The Journal of the American Medical Association in their last issue of 2008 contained a wonderful editorial that some of my colleagues really need to listen to. They pointed out that physicians should remember “(every) encounter with a patient should leave the patient emotionally more able to deal with his or her illness….Most importantly, no patient should ever leave a visit with a physician without a sense of hope.” This is at the core if Integrative Medicine, and I endorse this “science of care” with enthusiasm.

See JAMA 2008, volume 300, No. 24, p. 2919 EXTRACT (membership required to see full text)

Thursday, January 15, 2009

Call to Action to Prevent Pulmonary Embolism

Acting Surgeon General Steven K. Galson joined the Venous Coalition to issue a Call to Action to prevent deep vein clotting and pulmonary embolism. Coumadin is generally recommended for patients undergoing major surgery or prolonged bed rest at home or in the hospital, but is often not prescribed. Many patients who die of pulmonary embolism are misclassified as having suffered a heart attack. The true incidence of death from PE probably exceeds the total number of deaths from breast cancer, HIV disease and motor vehicle accidents combined. A natural way to help prevent the problem is to take fish oils, a least 1 tbsp a day, which we recommend for practically every adult patient.

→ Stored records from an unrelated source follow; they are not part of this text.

-- negating, sorting ascending and negating back is Python's sorted(·, reverse=True)
theorem neg_sorted_neg (l : List Int) :
    (PySem.List.sorted (l.map (fun x => -x)) (fun x => x) false).map (fun x => -x)
      = PySem.List.sorted l (fun x => x) true := by
  set s := PySem.List.sorted (l.map (fun x => -x)) (fun x => x) false with hs
  have hperm1 : (s.map (fun x => -x)).Perm l := by
    have : s.Perm (l.map (fun x => -x)) := PySem.List.sorted_perm _ _ _
    have := this.map (fun x => -x)
    simpa [List.map_map, Function.comp_def] using this
  have hpw1 : (s.map (fun x => -x)).Pairwise (fun a b => b ≤ a) := by
    rw [List.pairwise_map]
    exact (PySem.List.sorted_pairwise (l.map (fun x => -x)) (fun x => x)).imp
      (fun h => by omega)
  have hperm2 : (PySem.List.sorted l (fun x => x) true).Perm l := PySem.List.sorted_perm _ _ _
  have hpw2 : (PySem.List.sorted l (fun x => x) true).Pairwise (fun a b : Int => b ≤ a) :=
    PySem.List.sorted_pairwise_rev l (fun x => x)
  exact List.Perm.eq_of_pairwise
    (fun a b _ _ h1 h2 => le_antisymm h2 h1) hpw1 hpw2
    (hperm1.trans hperm2.symm)

-- n passes of the descending bubble sort (n ≤ len)
theorem bubbleDesc_take (n : Nat) (l : List Int) (h : n ≤ l.length) :
    (List.range n).foldl
        (fun acc i => (List.range (n - i - 1)).foldl pvSwapDesc acc) l
      = PySem.List.sorted (l.take n) (fun x => x) true ++ l.drop n := by
  rw [bubbleDesc_eq n l, bubbleAsc_take n (l.map (fun x => -x)) (by simpa using h)]
  rw [List.map_append, ← List.map_take, ← List.map_drop, neg_sorted_neg (l.take n)]
  simp [List.map_map]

National Heart, Lung, and Blood Institute and the Venous Coalition

Tuesday, January 13, 2009

Quit Smoking for Free

A study in the American Journal for Preventative Medicine (membership required) indicated that 85% of smokers preferred to contact a free telephone quit-smoking line to going to a doctor to stop smoking. Advantages include cost, convenience and anonymity. Experienced counselors will create an individualized quit plan for anyone who contacts them at the National Network of Tobacco Cessation Guidelines (1-800-784-8669). Offer this number to anyone you think might benefit. It is up to the smoker to make the phone call. Sometimes, all it takes is a nudge in the right direction.

National Network of Tobacco Cessation Guidelines (1-800-784-8669).

Thursday, January 8, 2009

Food Allergies Increasing

A study by the National Center for Health Statistics showed that the incidence of food allergies in children increased by 19-24% in the decade beginning in 1997. This only included IGE-type food allergies manifesting in asthma, eczema, respiratory and digestive problems. The study did not include IGG-mediated reactions, which we have found to be the most common type of food allergies. Most children with any type of recurrent problem that affects the immune system should be tested for food allergies. Treatment can consist of avoidance of the offending food(s) or desensitization with such techniques as SRT and LDA, neither of which is commonly available but both of which are usually quite effective, in our experience. For more info contact COHA or go to

Resources: National Center for Health Statistics and Family Practice News, November 1, 2008, P. 18

Tuesday, January 6, 2009

Avoid Plavix with Heartburn Drugs

The Associated Press reported this fall that patients who combine Plavix with acid-reducers such as Nexium, Protonix, and Prilosec greatly increase their risks of a heart attack, which is exactly opposite of the purpose of the Plavix. Most of the beneficial effect of Plavix is only in the first 30 days after a cardiac event. There are many natural and safer ways to make the platelets slippery and avoid clotting, including fish oils, garlic and nattokinase.